M. Schmidt1, G. Loganathan1, S. Narayanan1, A. Jawahar1, J. Pradeep1, M. G. Hughes1, S. K. Williams1, B. N. Appakalai1 1University Of Louisville,Department Of Surgery,Louisville, KY, USA
Introduction: Islet transplantation is one of the best approaches to restore insulin independence in Type-1 diabetic patients. Generally, the transplant recipients achieve insulin independence, however, the transplanted islets undergo cell death due to poor blood supply immediately after transplantation. Native islets in the pancreas have a rich vascular supply however, the current islet isolation technique completely severs the vasculature to islets. As such, these islets become avascular and many of them die immediately after transplantation. The creation of blood vessels around islets (Bioengineered islets –BEI) will enable islet cell survival and reverse diabetes efficiently. Our specific aim was to stimulate intra-islet endothelial cells (IIEC) to form peri-islet capillaries (PIC) in culture prior to transplantation. We tested our hypothesis and accelerated the formation of PIC to human islets by stimulating the IIEC with the addition of ECGS (a mixture of endothelial growth factors) in a 3D-culture system.
Methods: Human islets cells were isolated from brain-dead donor pancreases (n=15) and the islets (200 per well) were cultured in a 3D system using rat-tail collagen-I gel with ECGS containing medium for 14 days. 2D cultured islets and 3D cultured islets without ECGS were used us control groups. Time-lapse microscopy (Cytation 5) was used to monitor islet-derived PIC growth every day for 14 days. After the sprout formation, human endothelium was identified via labeling with UEA-1 staining. To study diabetes reversal, the BEI were implanted in to diabetic nude mice at the subcutaneous site.
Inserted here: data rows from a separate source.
-- pv_equiv track=rewrite | github.com/JorisMonnet/DM_Assignment3 | src/task_c3.py | filter_subpatterns
-- ===== SOURCE A (Python) =====
-- def filter_subpatterns(repeated_patterns):
--     """
--     Filter out subpatterns from a dictionary of repeated patterns.
--     """
--     patterns = list(repeated_patterns.keys())
--     filtered_patterns = set(patterns)
--
--     for i, pattern1 in enumerate(patterns):
--         for pattern2 in patterns[i+1:]:
--             if len(pattern1) < len(pattern2):
--                 if any(pattern1 == pattern2[j:j+len(pattern1)] for j in range(len(pattern2) - len(pattern1) + 1)):
--                     filtered_patterns.discard(pattern1)
--                     break
--
--     return {pattern: repeated_patterns[pattern] for pattern in filtered_patterns}
-- ===== SOURCE B (Python) =====
-- def filter_subpatterns(repeated_patterns):
--     """
--     Substring-index approach: sweep the keys right-to-left while maintaining a
--     hash set of ALL substrings of the patterns already seen (the later ones).
--     A pattern is kept iff it is not in that set: since dict keys are distinct,
--     membership is exactly "proper substring of some later, longer pattern".
--     """
--     subs = set()
--     kept = []
--     for p in reversed(list(repeated_patterns)):
--         if p not in subs:
--             kept.append(p)
--         for i in range(len(p)):
--             for j in range(i, len(p) + 1):
--                 subs.add(p[i:j])
--     return {p: repeated_patterns[p] for p in reversed(kept)}
-- ===== Notes on version B (the rewrite author's own statement) =====
-- stated objective: faster
-- what changed: Replaces A's pairwise enumerate/slice double loop over pattern pairs by a single right-to-left sweep that maintains a hash set of all substrings of the patterns already passed, so each pattern is tested with one O(1)-expected set lookup instead of an inner scan over all later patterns.
import Mathlib
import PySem

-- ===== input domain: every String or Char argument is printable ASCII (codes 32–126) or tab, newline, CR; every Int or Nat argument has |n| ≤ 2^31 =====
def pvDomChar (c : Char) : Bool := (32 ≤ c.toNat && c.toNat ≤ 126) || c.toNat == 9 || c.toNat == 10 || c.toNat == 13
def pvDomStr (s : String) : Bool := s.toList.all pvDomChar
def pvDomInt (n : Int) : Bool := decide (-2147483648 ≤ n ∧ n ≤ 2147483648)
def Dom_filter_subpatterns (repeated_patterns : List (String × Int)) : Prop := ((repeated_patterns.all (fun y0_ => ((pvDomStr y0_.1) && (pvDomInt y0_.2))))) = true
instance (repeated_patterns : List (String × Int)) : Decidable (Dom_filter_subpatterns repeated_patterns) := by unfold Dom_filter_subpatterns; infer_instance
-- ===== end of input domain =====

-- B replaces A's pairwise double loop over pattern pairs by one right-to-left sweep that
-- maintains a set of ALL substrings of the patterns already passed and tests each pattern
-- by a single set-membership lookup (objective: faster, O(n·L²) vs O(n²·L²)).
-- A returns a dict built by iterating a Python set (hash order); dict outputs are compared
-- ignoring order, and both ports emit the kept keys in original insertion order.

-- ===== PORT A =====
-- any(pattern1 == pattern2[j:j+len(pattern1)] for j in range(len(pattern2) - len(pattern1) + 1))
def pvWindowA (p1 p2 : String) : Bool :=
  (PySem.List.pyRange 0 (PySem.Str.len p2 - PySem.Str.len p1 + 1) 1).any
    (fun j => p1 == PySem.Str.slice p2 (some j) (some (j + PySem.Str.len p1)))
Results: These results indicate this approach induced cellular sprouting from human islets and were positive for endothelial cells. The bioengineered islets maintained >90% cell viability, high insulin secretory capacity when compared to control islets and importantly, BEI reversed diabetes in mice. Naked islets cultured in a 2D environment did not form any sprout. However, the presence of ECGS and 3D-culture system induced cellular sprouting from human islets within 7 days. UEA-1 FITC Green and RedDot 2 labeling indicated that several of these sprouts were endothelial. We speculate that our isolated islets gave rise to peri-islet sprouts. 3D-cultured islets maintained >90% cellular viability after 14 days, whereas 2D-cultured islets displayed disintegration of their borders as well as reduced viability. Statistically significant difference (P<0.05) was observed in number of sprouts when islets were cultured in 3D environment without ECGS.
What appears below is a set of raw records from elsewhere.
-- pv_equiv track=rewrite | github.com/pypi-data/pypi-mirror-344 | packages/abstract-ocr/abstract_ocr-0.0.0.210-py3-none-any.whl/abstract_ocr/video_utils.py | split_it_out
-- ===== SOURCE A (Python) =====
-- def split_it_out(obj1,obj2):
--     obj_3=obj2
--     if obj2 and obj1 and obj1.lower() in obj2.lower():
--         start =0
--         obj_3=''
--         obj2_spl = obj2.lower().split(obj1.lower())
--         len_obj1 = len(obj1)
--         for each in obj2_spl:
--             end = start+len(each)
--             obj_3 += obj2[start:end]
--             start +=len_obj1+len(each)
--     return obj_3
-- ===== SOURCE B (Python) =====
-- def split_it_out(obj1, obj2):
--     if not (obj1 and obj2):
--         return obj2
--     lo1 = obj1.lower()
--     lo2 = obj2.lower()
--     n = len(obj1)
--     out = []
--     i = 0
--     while i < len(obj2):
--         if lo2[i:i + n] == lo1:
--             i += n
--         else:
--             out.append(obj2[i])
--             i += 1
--     return ''.join(out)
-- ===== Notes on version B (the rewrite author's own statement) =====
-- stated objective: simpler
-- what changed: Replaced the split-on-lowercase-then-rebuild-segments-by-index-arithmetic scheme with a single direct match-and-skip scan over the original string comparing the lowercased window at each position.
import Mathlib
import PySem

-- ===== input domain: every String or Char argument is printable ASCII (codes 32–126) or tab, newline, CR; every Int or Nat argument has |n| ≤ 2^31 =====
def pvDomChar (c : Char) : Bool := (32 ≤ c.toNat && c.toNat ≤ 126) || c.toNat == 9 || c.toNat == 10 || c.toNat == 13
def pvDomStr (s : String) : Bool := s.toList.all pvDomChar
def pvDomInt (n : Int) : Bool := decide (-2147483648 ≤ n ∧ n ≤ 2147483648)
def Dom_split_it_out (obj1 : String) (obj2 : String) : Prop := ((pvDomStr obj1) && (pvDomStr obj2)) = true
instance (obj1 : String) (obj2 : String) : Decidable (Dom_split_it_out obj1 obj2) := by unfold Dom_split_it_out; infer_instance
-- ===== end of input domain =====

-- B replaces A's split-on-lowercase + rebuild-segments-by-index-arithmetic with one
-- direct match-and-skip scan over the original string (simpler decomposition).

-- ===== PORT A =====
-- A's loop 'for each in obj2_spl: … obj_3 += obj2[start:end] …' as a foldl over the
-- same state (obj_3, start); obj2[start:end] is PySem.List.slice on code points.
def split_it_out (obj1 : String) (obj2 : String) : String :=
  let obj_3 := obj2
  if obj2 ≠ "" ∧ obj1 ≠ "" ∧
      PySem.Chars.isIn (PySem.Chars.lower obj1.toList) (PySem.Chars.lower obj2.toList) = true then
    let obj2_spl := PySem.Chars.splitOn (PySem.Chars.lower obj2.toList) (PySem.Chars.lower obj1.toList)
    let len_obj1 := obj1.toList.length
    let r := obj2_spl.foldl
      (fun (st : List Char × Nat) each =>
        let start := st.2
        let «end» := start + each.length
        (st.1 ++ PySem.List.slice obj2.toList (some (start : Int)) (some («end» : Int)),
         start + len_obj1 + each.length))
      ([], 0)
    String.ofList r.1
  else obj_3

-- ===== PORT B =====
-- B's while loop over index i, as recursion over the remaining suffix of obj2:
-- lo2[i:i+n] == lo1 is 'lo1 is a prefix of the lowered suffix'; match skips n chars.
def altScan (a : Char) (t : List Char) : List Char → List Char
  | [] => []
  | c :: rest =>
    if (a :: t).isPrefixOf (PySem.Chars.lower (c :: rest)) then
      altScan a t (List.drop (a :: t).length (c :: rest))
    else
      c :: altScan a t rest
termination_by s => s.length
decreasing_by
  · simp only [List.length_drop, List.length_cons]; omega
  · simp

def split_it_out_alt (obj1 : String) (obj2 : String) : String :=
  if obj1 = "" ∨ obj2 = "" then obj2
  else
    match PySem.Chars.lower obj1.toList with
    | [] => obj2   -- unreachable: obj1 ≠ "" and lower preserves length
    | a :: t => String.ofList (altScan a t obj2.toList)

-- ===== PRECONDITION & SPEC =====
def Spec_split_it_out (obj1 : String) (obj2 : String) (out : String) : Prop := out = split_it_out_alt obj1 obj2
instance (obj1 : String) (obj2 : String) (out : String) : Decidable (Spec_split_it_out obj1 obj2 out) := by unfold Spec_split_it_out; infer_instance

-- ===== CLAIM (what is proved, stated in full; the proofs are below) =====
def Claim_equal_split_it_out : Prop := ∀ (obj1 : String) (obj2 : String), Dom_split_it_out obj1 obj2 → Spec_split_it_out obj1 obj2 (split_it_out obj1 obj2)

-- ===== LEMMAS AND PROOFS =====

-- A recursive model of Python's s.split(sep) for nonempty sep.
def splitModel (p : List Char) : List Char → List (List Char)
  | [] => [[]]
  | c :: rest =>
    if p.isPrefixOf (c :: rest) then
      [] :: splitModel p (List.drop (p.length - 1) rest)
    else
      match splitModel p rest with
      | [] => [[c]]          -- unreachable: splitModel never returns []
      | e :: es => (c :: e) :: es
termination_by s => s.length
decreasing_by
  · simp only [List.length_drop, List.length_cons]; omega
  · simp

theorem splitModel_ne_nil (p s : List Char) : splitModel p s ≠ [] := by
  induction s using splitModel.induct p with
  | case1 => simp [splitModel]
  | case2 c rest h ih => simp only [splitModel, if_pos h]; simp
  | case3 c rest h heq ih => simp [splitModel, h, heq]
  | case4 c rest h e es heq ih => simp [splitModel, h, heq]

theorem go_eq_splitModel (p : List Char) (hp : p ≠ []) :
    ∀ fuel l cur acc, l.length < fuel →
      PySem.Chars.splitOn.go p fuel l cur acc
        = acc.reverse ++ (splitModel p l).modifyHead (cur.reverse ++ ·) := by
  intro fuel
  induction fuel with
  | zero => intro l cur acc h; omega
  | succ n ih =>
    intro l cur acc h
    cases l with
    | nil =>
      simp [PySem.Chars.splitOn.go, splitModel]
    | cons c rest =>
      by_cases hpre : p.isPrefixOf (c :: rest) = true
      · cases p with
        | nil => simp at hp
        | cons a pt =>
          have hlen : (List.drop (a :: pt).length (c :: rest)).length < n := by
            simp only [List.length_drop, List.length_cons] at *
            omega
          simp only [PySem.Chars.splitOn.go, hpre, if_pos]
          rw [ih _ _ _ hlen]
          simp only [splitModel, hpre, if_pos, List.reverse_cons, List.reverse_nil,
            List.nil_append, List.append_assoc, List.singleton_append, List.length_cons,
            List.drop_succ_cons, List.modifyHead_cons]
          simp only [Nat.add_sub_cancel, List.append_nil]
          rw [show (fun x : List Char => x) = id from rfl, List.modifyHead_id, id_eq]
      · have hlen : rest.length < n := by
          simp only [List.length_cons] at h; omega
        simp only [PySem.Chars.splitOn.go]
        rw [if_neg (by simp [hpre]), ih _ _ _ hlen]
        have hne := splitModel_ne_nil p rest
        cases hsm : splitModel p rest with
        | nil => exact absurd hsm hne
        | cons e es => simp [splitModel, hpre, hsm, List.modifyHead]
theorem splitOn_eq_splitModel (p s : List Char) (hp : p ≠ []) :
    PySem.Chars.splitOn s p = splitModel p s := by
  unfold PySem.Chars.splitOn
  rw [go_eq_splitModel p hp _ _ _ _ (by omega)]
  have hne := splitModel_ne_nil p s
  cases hsm : splitModel p s with
  | nil => exact absurd hsm hne
  | cons e es => simp [List.modifyHead]

-- A's rebuild of the original string from the segment lengths, drop-as-you-go form.
def rebuild (n : Nat) : List Char → List (List Char) → List Char
  | _, [] => []
  | s, e :: rest => s.take e.length ++ rebuild n (s.drop (e.length + n)) rest

theorem foldl_eq_rebuild (orig : List Char) (n : Nat) :
    ∀ (segs : List (List Char)) (acc : List Char) (k : Nat),
      (segs.foldl
        (fun (st : List Char × Nat) each =>
          (st.1 ++ PySem.List.slice orig (some (st.2 : Int)) (some ((st.2 + each.length : Nat) : Int)),
           st.2 + n + each.length))
        (acc, k)).1 = acc ++ rebuild n (orig.drop k) segs := by
  intro segs
  induction segs with
  | nil => intro acc k; simp [rebuild]
  | cons e es ih =>
    intro acc k
    simp only [List.foldl_cons]
    rw [ih]
    have hs : PySem.List.slice orig (some (k : Int)) (some ((k + e.length : Nat) : Int))
        = (orig.drop k).take e.length := by
      have := PySem.List.slice_natCast_add orig k e.length
      rw [← this]; push_cast; ring_nf
    rw [hs, rebuild]
    have hD : orig.drop (k + n + e.length) = (orig.drop k).drop (e.length + n) := by
      rw [List.drop_drop]; ring_nf
    rw [hD, List.append_assoc]

theorem main_rebuild (a : Char) (t : List Char) :
    ∀ orig : List Char,
      rebuild (a :: t).length orig (splitModel (a :: t) (PySem.Chars.lower orig))
        = altScan a t orig := by
  intro orig
  induction orig using altScan.induct a t with
  | case1 =>
    simp [PySem.Chars.lower, splitModel, rebuild, altScan]
  | case2 c rest h ih =>
    have hlow : PySem.Chars.lower (c :: rest)
        = PySem.Chars.lowerChar c :: PySem.Chars.lower rest := by simp [PySem.Chars.lower]
    have hdl : List.drop (a :: t).length (c :: rest) = List.drop t.length rest := by
      simp [List.length_cons]
    have hdrop : List.drop ((a :: t).length - 1) (PySem.Chars.lower rest)
        = PySem.Chars.lower (List.drop t.length rest) := by
      simp [PySem.Chars.lower, List.map_drop]
    rw [hdl] at ih
    rw [altScan, if_pos h, hdl]
    rw [hlow] at h
    rw [hlow, splitModel, if_pos h, hdrop]
    simp only [rebuild, List.take_zero, List.nil_append, Nat.zero_add, List.length_nil,
      List.length_cons, List.drop_succ_cons]
    simpa [List.length_cons] using ih
  | case3 c rest h ih =>
    rw [altScan, if_neg h]
    have hlow : PySem.Chars.lower (c :: rest)
        = PySem.Chars.lowerChar c :: PySem.Chars.lower rest := by simp [PySem.Chars.lower]
    rw [hlow] at h ⊢
    rw [splitModel, if_neg h]
    have hne := splitModel_ne_nil (a :: t) (PySem.Chars.lower rest)
    cases hsm : splitModel (a :: t) (PySem.Chars.lower rest) with
    | nil => exact absurd hsm hne
    | cons e es =>
      rw [hsm] at ih
      simp only [rebuild, List.length_cons, List.take_succ_cons,]
      rw [← ih]
      simp only [rebuild, List.length_cons]
      rw [show e.length + 1 + (t.length + 1) = (e.length + (t.length + 1)) + 1 by ring,
        List.drop_succ_cons, List.cons_append]

-- no-match case: if lo1 is not an infix of the lowered string, the scan changes nothing
theorem altScan_no_match (a : Char) (t : List Char) :
    ∀ s : List Char, ¬ ((a :: t) <:+: PySem.Chars.lower s) → altScan a t s = s := by
  intro s
  induction s using altScan.induct a t with
  | case1 => intro _; simp [altScan]
  | case2 c rest h ih =>
    intro hinf
    exact absurd ((List.isPrefixOf_iff_prefix.mp h).isInfix) hinf
  | case3 c rest h ih =>
    intro hinf
    rw [altScan, if_neg h, ih]
    intro hi
    apply hinf
    have hlow : PySem.Chars.lower (c :: rest)
        = PySem.Chars.lowerChar c :: PySem.Chars.lower rest := by simp [PySem.Chars.lower]
    rw [hlow]
    exact hi.trans (List.suffix_cons _ _).isInfix

theorem toList_ne_nil_of_ne_empty (s : String) (h : s ≠ "") : s.toList ≠ [] := by
  intro hn
  apply h
  have := congrArg String.ofList hn
  simpa using this

-- ===== VERDICT (by name: the statement is the Claim_ definition above) =====
theorem split_it_out_spec : Claim_equal_split_it_out := by
  intro obj1 obj2 _
  unfold Spec_split_it_out
  by_cases h1 : obj1 = ""
  · simp [split_it_out, split_it_out_alt, h1]
  by_cases h2 : obj2 = ""
  · simp [split_it_out, split_it_out_alt, h2]
  have hL : obj1.toList ≠ [] := toList_ne_nil_of_ne_empty obj1 h1
  have hpne : PySem.Chars.lower obj1.toList ≠ [] := by
    simp [PySem.Chars.lower, hL]
  cases hm : PySem.Chars.lower obj1.toList with
  | nil => exact absurd hm hpne
  | cons a t =>
    have hlen : obj1.toList.length = (a :: t).length := by
      rw [← hm]; simp [PySem.Chars.lower]
    have hB : split_it_out_alt obj1 obj2 = String.ofList (altScan a t obj2.toList) := by
      rw [split_it_out_alt, if_neg (by simp [h1, h2]), hm]
    rw [hB]
    by_cases hin : PySem.Chars.isIn (PySem.Chars.lower obj1.toList) (PySem.Chars.lower obj2.toList) = true
    · -- matching branch on both sides
      rw [split_it_out]
      rw [if_pos ⟨h2, h1, hin⟩]
      simp only
      rw [foldl_eq_rebuild obj2.toList obj1.toList.length _ [] 0, List.drop_zero, List.nil_append]
      rw [splitOn_eq_splitModel _ _ hpne, hm, hlen, main_rebuild]
    · -- no occurrence: A keeps obj2; B's scan never matches and keeps every character
      rw [split_it_out]
      rw [if_neg (by intro hc; exact hin hc.2.2)]
      have hnin : ¬ ((a :: t) <:+: PySem.Chars.lower obj2.toList) := by
        rw [← hm]
        exact (PySem.Chars.isIn_eq_false_iff _ _).mp (by simpa using hin)
      rw [altScan_no_match a t obj2.toList hnin]
      simp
Conclusion: We demonstrated that 3D matrix support and ECGS are required to elicit successful, spontaneous PIC formation in human islets. EGCS solution is essential for the stimulation of PIC. ECGS with 3D culture may provide unique avenues to accelerate islet neovascularization following transplantation. We conclude that creating BEI is a novel approach for the treatment of type-I diabetes.